You can take a different approach by listing the disks and their partitions, and then figuring out what they are:

ls /vmfs/devices/disks/

ls /vmfs/devices/disks/
t10.ATA_____INTEL_SSDSC2BX400G4R______________________BTHC5215055Y400VGN  vml.0100000000202042544843353231353035355934303056474e494e54454c20
t10.NVMe____PLEXTOR_PX2D256M8PeGN____________________EB88003056032300     vml.010000000034433533303031323435303232313130353432314372757a6572
t10.NVMe____PLEXTOR_PX2D256M8PeGN____________________EB88003056032300:1   vml.010000000034433533303031323435303232313130353432314372757a6572:1
t10.SanDisk_Cruzer_Fit______4C530012450221105421                          vml.010000000034433533303031323435303232313130353432314372757a6572:5
t10.SanDisk_Cruzer_Fit______4C530012450221105421:1                        vml.010000000034433533303031323435303232313130353432314372757a6572:6
t10.SanDisk_Cruzer_Fit______4C530012450221105421:5                        vml.010000000034433533303031323435303232313130353432314372757a6572:7
t10.SanDisk_Cruzer_Fit______4C530012450221105421:6                        vml.010000000034433533303031323435303232313130353432314372757a6572:8
t10.SanDisk_Cruzer_Fit______4C530012450221105421:7                        vml.010000000034433533303031323435303232313130353432314372757a6572:9
t10.SanDisk_Cruzer_Fit______4C530012450221105421:8                        vml.0100000000454238385f303033305f353630335f3233303000504c4558544f
t10.SanDisk_Cruzer_Fit______4C530012450221105421:9                        vml.0100000000454238385f303033305f353630335f3233303000504c4558544f:1

By identifying the disk we can explore its partition table. Very important, note the characters in black bold, including the quotes!

partedUtil getptbl "/vmfs/devices/disks/t10.NVMe____PLEXTOR_PX2D256M8PeGN____________________EB88003056032300"
31130 255 63 500118192
1 2048 500115456 AA31E02A400F11DB9590000C2911D1B8 vmfs 0

This output tells us there's a VMFS partition.
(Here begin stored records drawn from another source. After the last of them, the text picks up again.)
-- pv_equiv track=rewrite | github.com/robhendrik/FockStateCircuit | src/fock_state_circuit/quantum_operator_functionality/quantum_operators.py | _generate_limited_basis
-- ===== SOURCE A (Python) =====
-- def _generate_limited_basis(operator_channels: list[int], length_of_fock_state: int) -> tuple[dict,dict]:
--     """ Generate lookup-tables for the limited basis. The limited basis covers all possible photon numbers for the channels relevant for the operator.
--
--         Example:
--             If length_of_fock_state is 3 we allow photon numbers 0,1,2. If wehave operator channels [0,0,1,1]. So we need a basis for two channels with up to 2 photons.
--             The basis states will be ('00','10','20','01','11','21','02','12','22')
--
--     Args:
--         operator_channels (list[int]): list of channels describing whether there creation/annihilation operators act on the same or different channels.  If the
--                                 string in the operator has 4 characters (like '+-00') we need 4 channels in the operator_channels (like [0,0,1,1]).
--         length_of_fock_state (int): Maximum number of photons in a optical channel, can be taken from FockStateCircuit._length_of_fock_state,
--                             CollectionOfStates._length_of_fock_state or State._length_of_fock_state
--
--     Returns:
--         tuple[dicts]: Tuple of two lookup-tables from index to state, and form state to index.
--     """
--     number_of_channels = len(set(operator_channels))
--     lim_basis_to_values, lim_basis_to_index = dict([]), dict([])
--     for number in range(length_of_fock_state** number_of_channels):
--         d = number
--         channel_values = []
--         while d > 0:
--             d,n = divmod(d,length_of_fock_state)
--             channel_values.append(n)
--         channel_values += [0] * ( number_of_channels - len(channel_values))
--         lim_basis_to_values.update({number:tuple(channel_values)})
--         lim_basis_to_index.update({tuple(channel_values):number})
--     return lim_basis_to_values, lim_basis_to_index
-- ===== SOURCE B (Python) =====
-- def _generate_limited_basis(operator_channels: list[int], length_of_fock_state: int) -> tuple[dict, dict]:
--     number_of_channels = len(set(operator_channels))
--     # build all digit tuples by an iterated Cartesian product: each round appends
--     # one more (most significant) digit, keeping the least significant digit fastest
--     tuples = [()]
--     for _ in range(number_of_channels):
--         tuples = [t + (v,) for v in range(length_of_fock_state) for t in tuples]
--     lim_basis_to_values = dict(enumerate(tuples))
--     lim_basis_to_index = {t: i for i, t in enumerate(tuples)}
--     return lim_basis_to_values, lim_basis_to_index
-- ===== Notes on version B (the rewrite author's own statement) =====
-- stated objective: alternative
-- what changed: B builds the whole basis as an iterated Cartesian product (each round appends one more most-significant digit to every existing tuple) and then enumerates the resulting list once, instead of A's per-index base-L digit extraction with divmod and zero padding.
-- outside the precondition, e.g. on _generate_limited_basis([0, 1], -1): A returns ({0: (0, 0)}, {(0, 0): 0}), B returns ({}, {})
import Mathlib
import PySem

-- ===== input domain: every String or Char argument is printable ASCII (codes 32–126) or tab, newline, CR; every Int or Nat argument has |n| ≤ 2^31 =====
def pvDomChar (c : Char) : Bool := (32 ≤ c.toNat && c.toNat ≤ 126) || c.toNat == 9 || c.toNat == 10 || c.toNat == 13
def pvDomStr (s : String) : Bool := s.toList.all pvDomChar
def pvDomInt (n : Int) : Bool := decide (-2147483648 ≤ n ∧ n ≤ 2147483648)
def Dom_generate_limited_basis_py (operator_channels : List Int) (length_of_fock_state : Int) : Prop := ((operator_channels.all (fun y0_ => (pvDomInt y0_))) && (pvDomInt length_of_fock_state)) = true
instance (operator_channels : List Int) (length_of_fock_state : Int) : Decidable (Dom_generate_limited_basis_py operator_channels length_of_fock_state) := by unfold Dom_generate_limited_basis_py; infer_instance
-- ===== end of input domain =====

-- B replaces A's per-index divmod digit extraction by an iterated-Cartesian-product
-- construction of all digit tuples; equal outputs are proved for length_of_fock_state ≥ 0.

-- ===== PORT A =====
-- the `while d > 0: d, n = divmod(d, length_of_fock_state)` loop; the fuel `d.toNat`
-- only makes the recursion structural, it suffices on every state the program reaches
def pvDigitsGo : Nat → Int → Int → List Int
  | 0, _, _ => []
  | f + 1, d, L =>
    if 0 < d then PySem.Int.mod d L :: pvDigitsGo f (PySem.Int.floordiv d L) L
    else []

-- A's body after `number_of_channels = len(set(operator_channels))` has been computed
def pvABody (k : Nat) (L : Int) : (List (Int × List Int)) × (List (List Int × Int)) :=
  let r := (PySem.List.pyRange 0 (L ^ k) 1).foldl
    (fun (tabs : PySem.Dict Int (List Int) × PySem.Dict (List Int) Int) number =>
      let cv := pvDigitsGo number.toNat number L
      let cv := cv ++ List.replicate (k - cv.length) 0
      (tabs.1.insert number cv, tabs.2.insert cv number))
    (PySem.Dict.empty, PySem.Dict.empty)
  (r.1.items, r.2.items)

def generate_limited_basis_py (operator_channels : List Int) (length_of_fock_state : Int) : (List (Int × List Int)) × (List (List Int × Int)) :=
  pvABody (PySem.Set.ofList operator_channels).length length_of_fock_state
-- pv_equiv track=rewrite | github.com/ChanSuvannet/crypto-signal-system | backend/bots/news-collector-bot/src/sources/twitter_scraper.py | _extract_currencies_from_text
-- ===== SOURCE A (Python) =====
-- from typing import Dict, List, Optional
--
-- def _extract_currencies_from_text(text: str) -> List[str]:
--     """Extract cryptocurrency codes from text"""
--     currencies = []
--     text_upper = text.upper()
--
--     # Common crypto patterns
--     crypto_map = {
--         "$BTC": "BTC",
--         "BITCOIN": "BTC",
--         "$ETH": "ETH",
--         "ETHEREUM": "ETH",
--         "$BNB": "BNB",
--         "$SOL": "SOL",
--         "SOLANA": "SOL",
--         "$XRP": "XRP",
--         "$ADA": "ADA",
--         "CARDANO": "ADA",
--         "$DOGE": "DOGE",
--         "DOGECOIN": "DOGE",
--         "$MATIC": "MATIC",
--         "POLYGON": "MATIC",
--         "$DOT": "DOT",
--         "POLKADOT": "DOT",
--         "$AVAX": "AVAX",
--         "AVALANCHE": "AVAX",
--     }
--
--     for pattern, code in crypto_map.items():
--         if pattern in text_upper:
--             if code not in currencies:
--                 currencies.append(code)
--
--     return currencies
-- ===== SOURCE B (Python) =====
-- from typing import Dict, List, Optional
--
-- def _extract_currencies_from_text(text: str) -> List[str]:
--     """Extract cryptocurrency codes from text"""
--     text_upper = text.upper()
--
--     # One entry per currency code (first-appearance order of the original
--     # pattern table), each with every pattern that maps to it.
--     crypto_patterns = {
--         "BTC": ["$BTC", "BITCOIN"],
--         "ETH": ["$ETH", "ETHEREUM"],
--         "BNB": ["$BNB"],
--         "SOL": ["$SOL", "SOLANA"],
--         "XRP": ["$XRP"],
--         "ADA": ["$ADA", "CARDANO"],
--         "DOGE": ["$DOGE", "DOGECOIN"],
--         "MATIC": ["$MATIC", "POLYGON"],
--         "DOT": ["$DOT", "POLKADOT"],
--         "AVAX": ["$AVAX", "AVALANCHE"],
--     }
--
--     return [code for code, patterns in crypto_patterns.items()
--             if any(p in text_upper for p in patterns)]
-- ===== Notes on version B (the rewrite author's own statement) =====
-- stated objective: simpler
-- what changed: B replaces A's per-pattern loop with its append-and-membership dedup guard by a code-keyed table (each code listed once with all its patterns) and a single comprehension emitting a code iff any() of its patterns occurs, so no dedup is needed.
import Mathlib
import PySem

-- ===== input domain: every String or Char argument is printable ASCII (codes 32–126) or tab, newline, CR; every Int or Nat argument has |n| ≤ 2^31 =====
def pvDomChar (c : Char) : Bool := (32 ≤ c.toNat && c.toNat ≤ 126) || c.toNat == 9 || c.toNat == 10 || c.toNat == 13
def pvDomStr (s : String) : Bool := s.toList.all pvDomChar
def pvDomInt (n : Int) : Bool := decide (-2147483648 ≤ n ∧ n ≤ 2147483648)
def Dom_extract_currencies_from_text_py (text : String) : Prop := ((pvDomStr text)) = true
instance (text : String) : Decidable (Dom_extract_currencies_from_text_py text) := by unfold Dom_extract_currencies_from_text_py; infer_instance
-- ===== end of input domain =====

-- B keys the table by currency code (each code once, with all its patterns) and emits a code
-- iff any() of its patterns occurs, removing A's per-pattern dedup loop; simpler, same cost.

-- ===== PORT A =====
-- A's crypto_map dict literal (distinct keys, so .items() is just the pair list in order)
def pvCryptoMap : List (String × String) :=
  [("$BTC", "BTC"), ("BITCOIN", "BTC"), ("$ETH", "ETH"), ("ETHEREUM", "ETH"),
   ("$BNB", "BNB"), ("$SOL", "SOL"), ("SOLANA", "SOL"), ("$XRP", "XRP"),
   ("$ADA", "ADA"), ("CARDANO", "ADA"), ("$DOGE", "DOGE"), ("DOGECOIN", "DOGE"),
   ("$MATIC", "MATIC"), ("POLYGON", "MATIC"), ("$DOT", "DOT"), ("POLKADOT", "DOT"),
   ("$AVAX", "AVAX"), ("AVALANCHE", "AVAX")]

def extract_currencies_from_text_py (text : String) : List String :=
  let text_upper := PySem.Str.upper text
  pvCryptoMap.foldl
    (fun currencies pc =>
      if PySem.Str.isIn pc.1 text_upper then
        if currencies.contains pc.2 then currencies else currencies ++ [pc.2]
      else currencies)
    []

-- ===== PORT B =====
-- B's crypto_patterns dict literal (distinct keys)
def pvCryptoPatterns : List (String × List String) :=
  [("BTC", ["$BTC", "BITCOIN"]), ("ETH", ["$ETH", "ETHEREUM"]), ("BNB", ["$BNB"]),
   ("SOL", ["$SOL", "SOLANA"]), ("XRP", ["$XRP"]), ("ADA", ["$ADA", "CARDANO"]),
   ("DOGE", ["$DOGE", "DOGECOIN"]), ("MATIC", ["$MATIC", "POLYGON"]),
   ("DOT", ["$DOT", "POLKADOT"]), ("AVAX", ["$AVAX", "AVALANCHE"])]

def extract_currencies_from_text_py_alt (text : String) : List String :=
  let text_upper := PySem.Str.upper text
  (pvCryptoPatterns.filter
      (fun cp => cp.2.any (fun p => PySem.Str.isIn p text_upper))).map Prod.fst

-- ===== PRECONDITION & SPEC =====
def Spec_extract_currencies_from_text_py (text : String) (out : List String) : Prop := out = extract_currencies_from_text_py_alt text
instance (text : String) (out : List String) : Decidable (Spec_extract_currencies_from_text_py text out) := by unfold Spec_extract_currencies_from_text_py; infer_instance

-- ===== CLAIM (what is proved, stated in full; the proofs are below) =====
def Claim_equal_extract_currencies_from_text_py : Prop := ∀ (text : String), Dom_extract_currencies_from_text_py text → Spec_extract_currencies_from_text_py text (extract_currencies_from_text_py text)

-- ===== LEMMAS AND PROOFS =====

-- A's loop body, named for the lemmas
def pvStepA (tu : String) (cur : List String) (pc : String × String) : List String :=
  if PySem.Str.isIn pc.1 tu then
    if cur.contains pc.2 then cur else cur ++ [pc.2]
  else cur

lemma pvStepA_stable (tu : String) (c : String) (ps : List String) :
    ∀ cur : List String, cur.contains c = true →
      (ps.map (fun p => (p, c))).foldl (pvStepA tu) cur = cur := by
  induction ps with
  | nil => intro cur _; rfl
  | cons p ps ih =>
      intro cur h
      simp only [List.map_cons, List.foldl_cons, pvStepA, h]
      split <;> exact ih cur h

lemma pvBlockA (tu : String) (c : String) (ps : List String) :
    ∀ cur : List String, cur.contains c = false →
      (ps.map (fun p => (p, c))).foldl (pvStepA tu) cur =
        if ps.any (fun p => PySem.Str.isIn p tu) then cur ++ [c] else cur := by
  induction ps with
  | nil => intro cur _; rfl
  | cons p ps ih =>
      intro cur h
      simp only [List.map_cons, List.foldl_cons, pvStepA, h, List.any_cons]
      by_cases hp : PySem.Str.isIn p tu = true
      · simp only [hp, if_true, Bool.true_or]
        exact pvStepA_stable tu c ps (cur ++ [c]) (by simp)
      · simp only [hp, Bool.false_eq_true, if_false, Bool.false_or]
        exact ih cur h

lemma pvMainA (tu : String) :
    ∀ (blocks : List (String × List String)) (cur : List String),
      (∀ c ∈ blocks.map Prod.fst, cur.contains c = false) →
      (blocks.map Prod.fst).Nodup →
      (blocks.flatMap (fun b => b.2.map (fun p => (p, b.1)))).foldl (pvStepA tu) cur =
        cur ++ (blocks.filter (fun b => b.2.any (fun p => PySem.Str.isIn p tu))).map Prod.fst := by
  intro blocks
  induction blocks with
  | nil => intro cur _ _; simp
  | cons b bs ih =>
      intro cur hfresh hnd
      simp only [List.flatMap_cons, List.foldl_append]
      rw [pvBlockA tu b.1 b.2 cur (hfresh b.1 (by simp))]
      simp only [List.map_cons, List.nodup_cons] at hnd
      by_cases hb : b.2.any (fun p => PySem.Str.isIn p tu) = true
      · rw [if_pos hb, ih (cur ++ [b.1])
          (by
            intro c hc
            have hne : c ≠ b.1 := fun he => hnd.1 (he ▸ hc)
            have h2 := hfresh c (by simp [List.mem_map] at hc ⊢; right; exact hc)
            simp only [List.contains_eq_mem, decide_eq_false_iff_not, List.mem_append,
              List.mem_singleton] at h2 ⊢
            exact fun h => h.elim h2 hne)
          hnd.2, List.filter_cons]
        simp only [hb, if_true, List.map_cons, List.append_assoc, List.singleton_append]
      · rw [if_neg hb, ih cur
          (by intro c hc; exact hfresh c (by simp [List.mem_map] at hc ⊢; right; exact hc))
          hnd.2, List.filter_cons]
        simp only [hb, Bool.false_eq_true, if_false]

lemma pvCryptoMap_eq_blocks :
    pvCryptoMap = pvCryptoPatterns.flatMap (fun b => b.2.map (fun p => (p, b.1))) := by decide

-- ===== VERDICT (by name: the statement is the Claim_ definition above) =====
theorem extract_currencies_from_text_py_spec : Claim_equal_extract_currencies_from_text_py := by
  intro text _
  unfold Spec_extract_currencies_from_text_py
  unfold extract_currencies_from_text_py extract_currencies_from_text_py_alt
  show List.foldl (pvStepA (PySem.Str.upper text)) [] pvCryptoMap =
    List.map Prod.fst
      (List.filter (fun cp => cp.2.any fun p => PySem.Str.isIn p (PySem.Str.upper text))
        pvCryptoPatterns)
  rw [pvCryptoMap_eq_blocks,
    pvMainA (PySem.Str.upper text) pvCryptoPatterns [] (by intro c _; rfl) (by decide)]
  simp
In this case, since I've already removed the Scratch and CoreDump, they don't show anymore, but before you would have been able to see more partitions of type vmkDiagnostic apart from the VMFS datastore.

So if you've already moved the Scratch and Coredump partitions and you still can't delete the datastore, it may have been used for other things, such as HA heartbeat. You will have to work through the partitions to figure out what they are. This is a good KB to read

Once you only have the VMFS partition you should be able to delete it, since nothing special is using it anymore; it's just a plain datastore. The disk can now be re-used for vSAN.